I am happy to discover that my love of literature written in England during the 19th century has not died altogether. My year spent at CUNY is not something I talk about regularly; it is a period of my life that, until recently, I would frankly rather not talk about. Looking back, it was a happy period to discover that I had been accepted into the realms of academia, such as they were, in my humble state as office manager and state-school graduate of English (with honors) from Louisiana, incidentally the first person in her family to attend college. Let me not forget that my future husband and I moved to New York state and to NYC from New Orleans solely so that I could attend this school under the auspices that I wanted to become a PhD professor who studied Ancient Greek and Victorian literature who taught at the college level. Mind you, this was never a dream of mine; it was more like the inevitable result from the unassailable facts that I was really, really good at writing theses, and was drawn to literature and philosophy courses in undergraduate school.
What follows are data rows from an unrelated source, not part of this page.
-- ===== VERDICT (by name: the statement is the Claim_ definition above) =====
theorem does_sentence_contain_phrase_not_in_order_spec : Claim_equal_does_sentence_contain_phrase_not_in_order := by
  intro sent m _
  unfold Spec_does_sentence_contain_phrase_not_in_order
  unfold does_sentence_contain_phrase_not_in_order does_sentence_contain_phrase_not_in_order_alt
  simp only []
  -- A side: the accumulating loop is a filter, the inner loop is List.all
  rw [PySem.List.foldl_append_if (f := Prod.fst)
        (p := fun p : String × List String => p.2.foldl (fun all_found word =>
          let word := if PySem.Str.len word < 3 then String.ofList (' ' :: word.toList ++ [' ']) else word
          if PySem.Str.isIn word sent then all_found else false) true)]
  rw [List.nil_append]
  rw [List.filter_congr (q := fun p : String × List String => p.2.all (fun w => pvCheck sent w))
        (fun p _ => by rw [inner_foldl_eq_all, Bool.true_and])]
  -- B side: the nested index-building loop is the flat fold over pvPairs
  have hwtp : (PySem.List.enumerate m).foldl
      (fun d p => p.2.2.foldl (fun d w => d.modify w [] (· ++ [p.1])) d) PySem.Dict.empty
    = (pvPairs m).foldl (fun d q => d.modify q.1 [] (· ++ [q.2])) PySem.Dict.empty := by
    unfold pvPairs
    rw [List.foldl_flatMap]
    congr 1
    funext d p
    rw [List.foldl_map]
  rw [hwtp]
  set wtp := (pvPairs m).foldl (fun d q => d.modify q.1 [] (· ++ [q.2])) PySem.Dict.empty with hw
  have hnodup : wtp.keys.Nodup := PySem.Dict.nodup_keys_foldl_modify_key _ Prod.fst _
      (fun _ q => (· ++ [q.2])) _ (by simp)
  have hget : ∀ k, wtp.getD k [] = ((pvPairs m).filter (fun p => p.1 == k)).map (·.2) := fun k => by
    rw [hw, PySem.Dict.getD_foldl_modify_append]
    simp
  have hitems : wtp.items = wtp.keys.map (fun k => (k, wtp.getD k [])) :=
    PySem.Dict.items_eq_map_keys wtp hnodup []
  have hkeys : ∀ k, k ∈ wtp.keys ↔ k ∈ (pvPairs m).map Prod.fst := fun k => by
    rw [hw, PySem.Dict.keys_foldl_modify_key _ Prod.fst _ (fun _ q => (· ++ [q.2])) _]
    simp [PySem.Set.mem_update]
  have hb : ∀ q ∈ wtp.items, ∀ i ∈ q.2,
      0 ≤ i ∧ i < ((List.replicate m.length false).length : Int) := by
    intro q hq i hi
    rw [hitems] at hq
    obtain ⟨k, hk, rfl⟩ := List.mem_map.mp hq
    rw [hget] at hi
    obtain ⟨p, hp, rfl⟩ := List.mem_map.mp hi
    have hpm : p ∈ pvPairs m := (List.mem_filter.mp hp).1
    have := pvPairs_idx_bound m p.1 p.2 (by cases p; exact hpm)
    simpa using this
  -- the flag list is exactly the per-phrase failure of A's test
  have hfailed : (wtp.items.foldl (fun failed q =>
      let key := if PySem.Str.len q.1 < 3 then String.ofList (' ' :: q.1.toList ++ [' ']) else q.1
      if PySem.Str.isIn key sent then failed
      else q.2.foldl (fun f i => PySem.List.pySetD f i true) failed)
      (List.replicate m.length false))
    = m.map (fun p => !(p.2.all (fun w => pvCheck sent w))) := by
    apply List.ext_getElem
    · rw [length_scatter]; simp
    · intro j hj hj2
      have hjm : j < m.length := by simpa using hj2
      rw [← List.getD_eq_getElem _ false hj, ← List.getD_eq_getElem _ false hj2]
      rw [getD_scatter sent _ _ j (by simpa using hjm) hb]
      have hrep : (List.replicate m.length false).getD j false = false := by
        simp [List.getD_eq_getElem?_getD]
      rw [hrep, Bool.false_or]
      rw [List.getD_eq_getElem _ false hj2, List.getElem_map]
      rw [Bool.eq_iff_iff]
      simp only [List.any_eq_true, Bool.and_eq_true, Bool.not_eq_true', decide_eq_true_eq,
        Bool.not_eq_true, List.all_eq_false]
      constructor
      · rintro ⟨q, hq, hC, hjq⟩
        rw [hitems] at hq
        obtain ⟨k, hk, rfl⟩ := List.mem_map.mp hq
        rw [hget] at hjq
        obtain ⟨p, hp, hpj⟩ := List.mem_map.mp hjq
        obtain ⟨hpm, hpk⟩ := List.mem_filter.mp hp
        have hk' : p.1 = k := by simpa using hpk
        have : (k, (j : Int)) ∈ pvPairs m := by
          have : p = (k, (j : Int)) := by
            cases p; simp_all
          rw [← this]; exact hpm
        exact ⟨k, (mem_pvPairs m k j hjm).mp this, by simpa using hC⟩
      · rintro ⟨w, hw', hC⟩
        have hpm : (w, (j : Int)) ∈ pvPairs m := (mem_pvPairs m w j hjm).mpr hw'
        refine ⟨(w, wtp.getD w []), ?_, by simpa using hC, ?_⟩
        · rw [hitems]
          exact List.mem_map.mpr ⟨w, (hkeys w).mpr (List.mem_map.mpr ⟨_, hpm, rfl⟩), rfl⟩
        · rw [hget]
          exact List.mem_map.mpr ⟨(w, (j : Int)), List.mem_filter.mpr ⟨hpm, by simp⟩, rfl⟩
  rw [hfailed, zip_filter_map m (fun p => p.2.all (fun w => pvCheck sent w))]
I am now not ashamed to 'own' my former life; indeed I look back upon it with a kind of fond sadness. I'm sorry that no one ever told me then that such a life would end only in teaching, and that if I didn't want to teach, I had better get out of the game altogether. But I am not sorry that I wasted my youth writing papers and treatises on various subjects, when I might have been drinking and living it up; the world of academia seemed vast and inconquerable to me then, but now, looking back, I am amazed that I got on as familiar terms with it as I did.

It is safe to say that my ability to cogitate and string arguments together sentence by sentence hasn't hindered me from being the low-level corporate drone that I am today. Being good at "literature" is not something everyone can claim; it takes a certain application and ability to see beyond the literal into the possible, and a certain amount of bullshit and self-confidence to be really, truly good at it, and to earn the respect of people who have managed to make it their lives. The time period from about age 16 to 26 that I was utterly devoted to literature and thinking I will always look back on as one of the best of my life. For a time, I had the respect of people I admired, Professor Bonaparte being among them, and it's good to be able to look back and know that, if I had really wanted to, I could have been a real contender.